7.2 pounds is alot in one week!  But if CC says that amount of cals - then great!  I personally can't lose on more than that because I am smaller!  Keep it up... but if you lose that much EVERY week, you may want to slow it down.

congrats!

Don't let other peoples opinions make you feel guilty and bad.  :)

As for your question - everyone is unique.  But many many people are much more active than they respond when they are figuring out their calorie burn.  They will choose "sedentary" and expect to eat 1200 calories when they are running 4 times a week. 

Yes, one will lose weight by eating low calories.  But other things happen when your calorie intake is too low.  One is malnutrition.  Eating 1200 calories one would really have to have a "perfect" diet in order to get enough nutrition from those calories.  Very few people have a perfect diet. 

People also complain of NOT losing weight and too low of calories can be the culprit.  When you consume too little calories your body really does attempt to store what fat you have and hang on to it as a hedge against starvation.  Since the whole idea is to get rid of fat - it makes no sense to allow your body to enter into conservation.

Part of the way the body attempts to conserve this fat is through lowered metabolism.  It will slow many of your system responses resulting in less energy used and less energy needed to maintain the same activities.  In order to keep losing weight you have to consume ever decreasing amounts of calories.  There is not much you can cut from a 1200 calorie diet. 

But that is all really pointless.  One does NOT have to eat 1200-1300 calories a day and most of us eat quite a bit  more.  Why not enjoy the fact that our bodies can actually use more calories and we can still lose weight? 

Some women seem to have some sort of pride in a 1200 calorie diet and I dont really understand it.  Personally I take pride in being able to eat a wide variety of foods and never feel deprived and yet the weight keeps coming off. 
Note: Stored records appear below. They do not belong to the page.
-- pv_equiv track=rewrite | github.com/Edimilton/Contests-Juiz-Online | CodeForces/1339B - Sorted Adjacent Differences.py | ordena_adj
-- ===== SOURCE A (Python) =====
-- def ordena_adj(lista):
--   result = []
--   tamanho = len(lista)
--   esq = dir = tamanho // 2
--
--   if (tamanho%2) == 0:
--     esq -= 1
--   else:
--     result.append(lista[dir])
--     esq -= 1
--     dir += 1
--
--   while esq >= 0 and dir < tamanho:
--     result.append(lista[esq])
--     result.append(lista[dir])
--     esq -= 1
--     dir += 1
--
--   return result
-- ===== SOURCE B (Python) =====
-- def ordena_adj(lista):
--   n = len(lista)
--   # rank of index i in the middle-outward order: distance from the centre
--   # (scaled by 2 to stay integral), left element before right on ties
--   order = sorted(range(n), key=lambda i: 2 * abs(2 * i - (n - 1)) + (2 * i > n - 1))
--   return [lista[i] for i in order]
-- ===== Notes on version B (the rewrite author's own statement) =====
-- stated objective: alternative
-- what changed: Replaces A's middle-outward two-pointer while-loop by a single sort of the indices on an integral distance-from-centre key (left before right on ties) and one gather pass.
import Mathlib
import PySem

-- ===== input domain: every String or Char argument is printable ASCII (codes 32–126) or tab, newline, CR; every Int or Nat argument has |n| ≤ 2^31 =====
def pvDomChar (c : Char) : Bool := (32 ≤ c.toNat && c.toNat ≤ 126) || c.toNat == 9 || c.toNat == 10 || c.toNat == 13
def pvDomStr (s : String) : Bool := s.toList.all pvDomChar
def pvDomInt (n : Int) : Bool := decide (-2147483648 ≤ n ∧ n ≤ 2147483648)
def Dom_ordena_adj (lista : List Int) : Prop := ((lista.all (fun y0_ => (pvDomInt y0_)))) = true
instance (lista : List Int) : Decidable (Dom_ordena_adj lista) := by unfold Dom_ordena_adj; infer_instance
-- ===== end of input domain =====

-- B replaces A's outward two-pointer while-loop by one sort of the indices on an
-- integral distance-from-centre key (objective: alternative algorithm, not faster).

-- ===== PORT A =====
-- the while-loop of A: appends lista[esq], lista[dir] while esq >= 0 and dir < tamanho;
-- fuel only bounds the iteration count (lista.length always suffices, see loop lemma below)
def ordenaLoop (lista : List Int) (tamanho : Int) : Nat → List Int → Int → Int → List Int
  | 0, result, _, _ => result
  | fuel+1, result, esq, dir =>
    if esq ≥ 0 ∧ dir < tamanho then
      ordenaLoop lista tamanho fuel
        (result ++ [PySem.List.pyGetD lista esq 0, PySem.List.pyGetD lista dir 0])
        (esq - 1) (dir + 1)
    else result

def ordena_adj (lista : List Int) : List Int :=
  let tamanho : Int := PySem.List.len lista
  let mid : Int := PySem.Int.floordiv tamanho 2
  if PySem.Int.mod tamanho 2 = 0 then
    ordenaLoop lista tamanho lista.length [] (mid - 1) mid
  else
    ordenaLoop lista tamanho lista.length [PySem.List.pyGetD lista mid 0] (mid - 1) (mid + 1)

-- ===== PORT B =====
-- the sort key of Source B: 2*abs(2*i - (n-1)) + (2*i > n-1)
def ordenaKey (n i : Int) : Int := 2 * |2 * i - (n - 1)| + (if 2 * i > n - 1 then 1 else 0)

def ordena_adj_alt (lista : List Int) : List Int :=
  let n : Int := PySem.List.len lista
  let order := PySem.List.sorted (PySem.List.pyRange 0 n 1) (ordenaKey n)
  order.map (fun i => PySem.List.pyGetD lista i 0)

-- ===== PRECONDITION & SPEC =====
def Spec_ordena_adj (lista : List Int) (out : List Int) : Prop := out = ordena_adj_alt lista
instance (lista : List Int) (out : List Int) : Decidable (Spec_ordena_adj lista out) := by unfold Spec_ordena_adj; infer_instance

-- ===== CLAIM (what is proved, stated in full; the proofs are below) =====
def Claim_equal_ordena_adj : Prop := ∀ (lista : List Int), Dom_ordena_adj lista → Spec_ordena_adj lista (ordena_adj lista)

-- ===== LEMMAS AND PROOFS =====

-- the index sequence A's loop visits: e, d, e-1, d+1, … for k rounds
def pairsIdx : Nat → Int → Int → List Int
  | 0, _, _ => []
  | k+1, e, d => e :: d :: pairsIdx k (e - 1) (d + 1)

theorem mem_pairsIdx {x : Int} : ∀ (k : Nat) (e d : Int), x ∈ pairsIdx k e d → x ≤ e ∨ d ≤ x := by
  intro k
  induction k with
  | zero => intro e d h; simp [pairsIdx] at h
  | succ k ih =>
    intro e d h
    simp only [pairsIdx, List.mem_cons] at h
    rcases h with h | h | h
    · omega
    · omega
    · rcases ih (e - 1) (d + 1) h with h' | h' <;> omega

theorem ordenaKey_left {n x : Int} (h : 2 * x ≤ n - 1) : ordenaKey n x = 2 * (n - 1 - 2 * x) := by
  unfold ordenaKey
  rw [abs_of_nonpos (by omega), if_neg (by omega)]
  omega

theorem ordenaKey_right {n x : Int} (h : n - 1 < 2 * x) : ordenaKey n x = 2 * (2 * x - (n - 1)) + 1 := by
  unfold ordenaKey
  rw [abs_of_nonneg (by omega), if_pos (by omega)]

theorem pairsIdx_pairwise (n : Int) : ∀ (k : Nat) (e d : Int), e + d = n - 1 → e < d →
    (pairsIdx k e d).Pairwise (fun a b => ordenaKey n a < ordenaKey n b) := by
  intro k
  induction k with
  | zero => intro e d _ _; simp [pairsIdx]
  | succ k ih =>
    intro e d hsum hlt
    have key_e : ordenaKey n e = 2 * (n - 1 - 2 * e) := ordenaKey_left (by omega)
    have key_d : ordenaKey n d = 2 * (n - 1 - 2 * e) + 1 := by
      rw [ordenaKey_right (by omega)]; omega
    have htail : ∀ x ∈ pairsIdx k (e - 1) (d + 1), ordenaKey n d < ordenaKey n x := by
      intro x hx
      rcases mem_pairsIdx k (e - 1) (d + 1) hx with h' | h'
      · rw [key_d, ordenaKey_left (by omega)]; omega
      · rw [key_d, ordenaKey_right (by omega)]; omega
    refine List.Pairwise.cons ?_ (List.Pairwise.cons ?_ (ih (e - 1) (d + 1) (by omega) (by omega)))
    · intro x hx
      rcases List.mem_cons.mp hx with rfl | hx'
      · omega
      · exact lt_trans (by omega) (htail x hx')
    · exact htail

theorem pairsIdx_perm : ∀ (k : Nat) (e d : Int),
    (pairsIdx k e d).Perm (PySem.List.pyRange (e - k + 1) (e + 1) 1 ++ PySem.List.pyRange d (d + k) 1) := by
  intro k
  induction k with
  | zero =>
    intro e d
    simp [pairsIdx]
  | succ k ih =>
    intro e d
    have ih' := ih (e - 1) (d + 1)
    have h1 : (e - 1 : Int) - k + 1 = e - (k + 1 : Nat) + 1 := by push_cast; omega
    have h2 : (e - 1 : Int) + 1 = e := by omega
    have h3 : (d + 1 : Int) + k = d + (k + 1 : Nat) := by push_cast; omega
    rw [h1, h2, h3] at ih'
    have hL : PySem.List.pyRange (e - (k + 1 : Nat) + 1) (e + 1) 1
        = PySem.List.pyRange (e - (k + 1 : Nat) + 1) e 1 ++ [e] := by
      rw [← PySem.List.pyRange_one_succ_right (by push_cast; omega)]
    have hR : PySem.List.pyRange d (d + (k + 1 : Nat)) 1
        = d :: PySem.List.pyRange (d + 1) (d + (k + 1 : Nat)) 1 := by
      rw [← PySem.List.pyRange_one_cons (by push_cast; omega)]
    rw [hL, hR]
    refine ((ih'.cons d).cons e).trans ?_
    refine (List.Perm.cons e List.perm_middle.symm).trans ?_
    refine (List.perm_middle.symm).trans ?_
    simp

theorem ordenaLoop_eq (lista : List Int) (n : Int) (hn : n = (lista.length : Int)) :
    ∀ (fuel : Nat) (e d : Int) (res : List Int), e + d = n - 1 → (e + 1).toNat ≤ fuel →
    ordenaLoop lista n fuel res e d
      = res ++ (pairsIdx (e + 1).toNat e d).map (fun i => PySem.List.pyGetD lista i 0) := by
  intro fuel
  induction fuel with
  | zero =>
    intro e d res hsum hf
    have : (e + 1).toNat = 0 := by omega
    rw [this]
    simp [ordenaLoop, pairsIdx]
  | succ fuel ih =>
    intro e d res hsum hf
    by_cases he : 0 ≤ e
    · have hcond : e ≥ 0 ∧ d < n := ⟨he, by omega⟩
      have htn : (e + 1).toNat = e.toNat + 1 := by omega
      rw [htn]
      simp only [ordenaLoop, if_pos hcond]
      have htn' : ((e - 1) + 1).toNat = e.toNat := by omega
      rw [ih (e - 1) (d + 1) _ (by omega) (by omega), htn']
      simp [pairsIdx]
    · have hcond : ¬ (e ≥ 0 ∧ d < n) := by omega
      have : (e + 1).toNat = 0 := by omega
      rw [this]
      simp [ordenaLoop, if_neg hcond, pairsIdx]

theorem sorted_idx_even (m q : Nat) (hqq : m = q + q) :
    PySem.List.sorted (PySem.List.pyRange 0 (m : Int) 1) (ordenaKey (m : Int))
      = pairsIdx q ((q : Int) - 1) (q : Int) := by
  apply PySem.List.sorted_eq_of_perm_of_pairwise_lt
  · have hp := pairsIdx_perm q ((q : Int) - 1) (q : Int)
    have h1 : (q : Int) - 1 - q + 1 = 0 := by omega
    have h2 : (q : Int) - 1 + 1 = q := by omega
    have h3 : (q : Int) + q = (m : Int) := by omega
    rw [h1, h2, h3] at hp
    rw [PySem.List.pyRange_one_append 0 (q : Int) (m : Int) (by omega) (by omega)]
    exact hp
  · exact pairsIdx_pairwise (m : Int) q ((q : Int) - 1) (q : Int) (by omega) (by omega)

theorem sorted_idx_odd (m q : Nat) (hqq : m = q + q + 1) :
    PySem.List.sorted (PySem.List.pyRange 0 (m : Int) 1) (ordenaKey (m : Int))
      = (q : Int) :: pairsIdx q ((q : Int) - 1) ((q : Int) + 1) := by
  apply PySem.List.sorted_eq_of_perm_of_pairwise_lt
  · have hp := pairsIdx_perm q ((q : Int) - 1) ((q : Int) + 1)
    have h1 : (q : Int) - 1 - q + 1 = 0 := by omega
    have h2 : (q : Int) - 1 + 1 = q := by omega
    have h3 : (q : Int) + 1 + q = (m : Int) := by omega
    rw [h1, h2, h3] at hp
    refine ((hp.cons (q : Int)).trans List.perm_middle.symm).trans ?_
    rw [PySem.List.pyRange_one_append 0 (q : Int) (m : Int) (by omega) (by omega),
        PySem.List.pyRange_one_cons (show (q : Int) < (m : Int) by omega)]
  · refine List.Pairwise.cons ?_ (pairsIdx_pairwise (m : Int) q ((q : Int) - 1) ((q : Int) + 1) (by omega) (by omega))
    intro x hx
    have hkq : ordenaKey (m : Int) (q : Int) = 0 := by
      rw [ordenaKey_left (by omega)]; omega
    rcases mem_pairsIdx q ((q : Int) - 1) ((q : Int) + 1) hx with h' | h'
    · rw [hkq, ordenaKey_left (by omega)]; omega
    · rw [hkq, ordenaKey_right (by omega)]; omega

-- ===== VERDICT (by name: the statement is the Claim_ definition above) =====
theorem ordena_adj_spec : Claim_equal_ordena_adj := by
  intro lista _
  unfold Spec_ordena_adj ordena_adj ordena_adj_alt
  simp only [PySem.List.len_eq]
  have hfd : PySem.Int.floordiv (lista.length : Int) 2 = ((lista.length / 2 : Nat) : Int) := by
    exact_mod_cast PySem.Int.floordiv_natCast lista.length 2
  have hmd : PySem.Int.mod (lista.length : Int) 2 = ((lista.length % 2 : Nat) : Int) := by
    exact_mod_cast PySem.Int.mod_natCast lista.length 2
  rw [hfd, hmd]
  set m := lista.length with hm
  set q := m / 2 with hq
  by_cases hpar : m % 2 = 0
  · have hqq : m = q + q := by omega
    rw [if_pos (by omega)]
    have hA := ordenaLoop_eq lista (m : Int) (by rw [hm]) m ((q : Int) - 1) (q : Int) []
      (by omega) (by omega)
    have ht : ((q : Int) - 1 + 1).toNat = q := by omega
    rw [ht] at hA
    rw [hA, sorted_idx_even m q hqq]
    simp
  · have hqq : m = q + q + 1 := by omega
    rw [if_neg (by omega)]
    have hA := ordenaLoop_eq lista (m : Int) (by rw [hm]) m ((q : Int) - 1) ((q : Int) + 1)
      [PySem.List.pyGetD lista (q : Int) 0] (by omega) (by omega)
    have ht : ((q : Int) - 1 + 1).toNat = q := by omega
    rw [ht] at hA
    rw [hA, sorted_idx_odd m q hqq]
    simp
 One last comment - for all the shorties and small people out there.  You too can eat more!  Oh yes you can.  I am 5 even so I know about small.  I am also over 40 which would seem to be a strike against me.  I am also not very active.  I have a desk job, I walk 30-40 minutes every day and sometimes ride my bike.  Thats all I do really.  I am even a slob so we can not count house cleaning into my activities.  But I eat an average of 1700 cal every day and lose about a pound a week.  Sometimes more.  If I got off my butt more and maybe cleaned the house or took longer walks I could eat even more.  Just something to think about.

To the OP - initial weight loss is often quite large.  But your weight loss rate will taper off.  I am not as concerned about a large 1 week drop as I am about you eating too little. 

 

Yes, I agree with you 100%.  Everyone should eat what is good for them and to the right amount.  I have lost over 100 pounds and have maintained that loss for over 5 years.  I didn't do that by eating lettuce and carrots all day every day - on the contrary.  I have homemade burgers, fries, pizzas, quiche and all sorts of goodies every week!

My point, though, is that CC recommends a certain calorie intake per day and, in my case and some others, it just happens to be between 1200-1500.  I guess I just don't understand why so many CC members become outright hostile when someone says that they're on this kind of intake.

It sort of seems like a place of haven becomes a judgmental environment and its made me second guess myself like maybe I should just stick to updating my personal stats and not participate in the weight loss community.

I guess.. Undecided

Original Post by madamq:

But many many people are much more active than they respond when they are figuring out their calorie burn.  They will choose "sedentary" and expect to eat 1200 calories when they are running 4 times a week. 

I think this happens more often than not. The response is "oh, I'll log the exercise separately...." but the calorie target tool doesn't know that!

After running stats for a lot of people, it gets easier to a sense of how much they are going to be able to lose on. I know for myself, I lost weight eating around 1500.  So when someone who is starting off significantly heavier than I and is exercising more often than I do, says that "CC told me to eat 1200 calories" I can pretty much guarantee that something went wrong in that calculation.

Especially when it comes to activity levels, I think people often don't know how to estimate where they fall, and they figure that they'd be better off underestimating than overestimating, and that isn't always true.

I also think that CC has a flaw in its calculations which is that it sets 1200 for the minimum for all women (including teens, which we know isn't right), and I believe for most people, they should be eating more than 1200. I like to use BMR as the minimum someone should eat, and although that isn't a hard and fast rule, it makes a certain amount of sense to me - it's how much you'd burn in a coma - how much your body needs for essential functions. I think it's probably a good idea to be taking in at least that much. So if someone's BMR estimate is 1800, and they are eating 1300 - yeah, I'm going to recommend they increase calories.

Thanks to all replies.  At least I'm getting some sort of sense as to why some people come across so aggravated - even though I still think its inappropriate - but I guess that's down to their insecurities.

But, question:

If someone has a BMR of 1800, and they are eating 1300, aren't they eating exactly the right amount to lose 1 lb/week which is recommended for healthy weight loss?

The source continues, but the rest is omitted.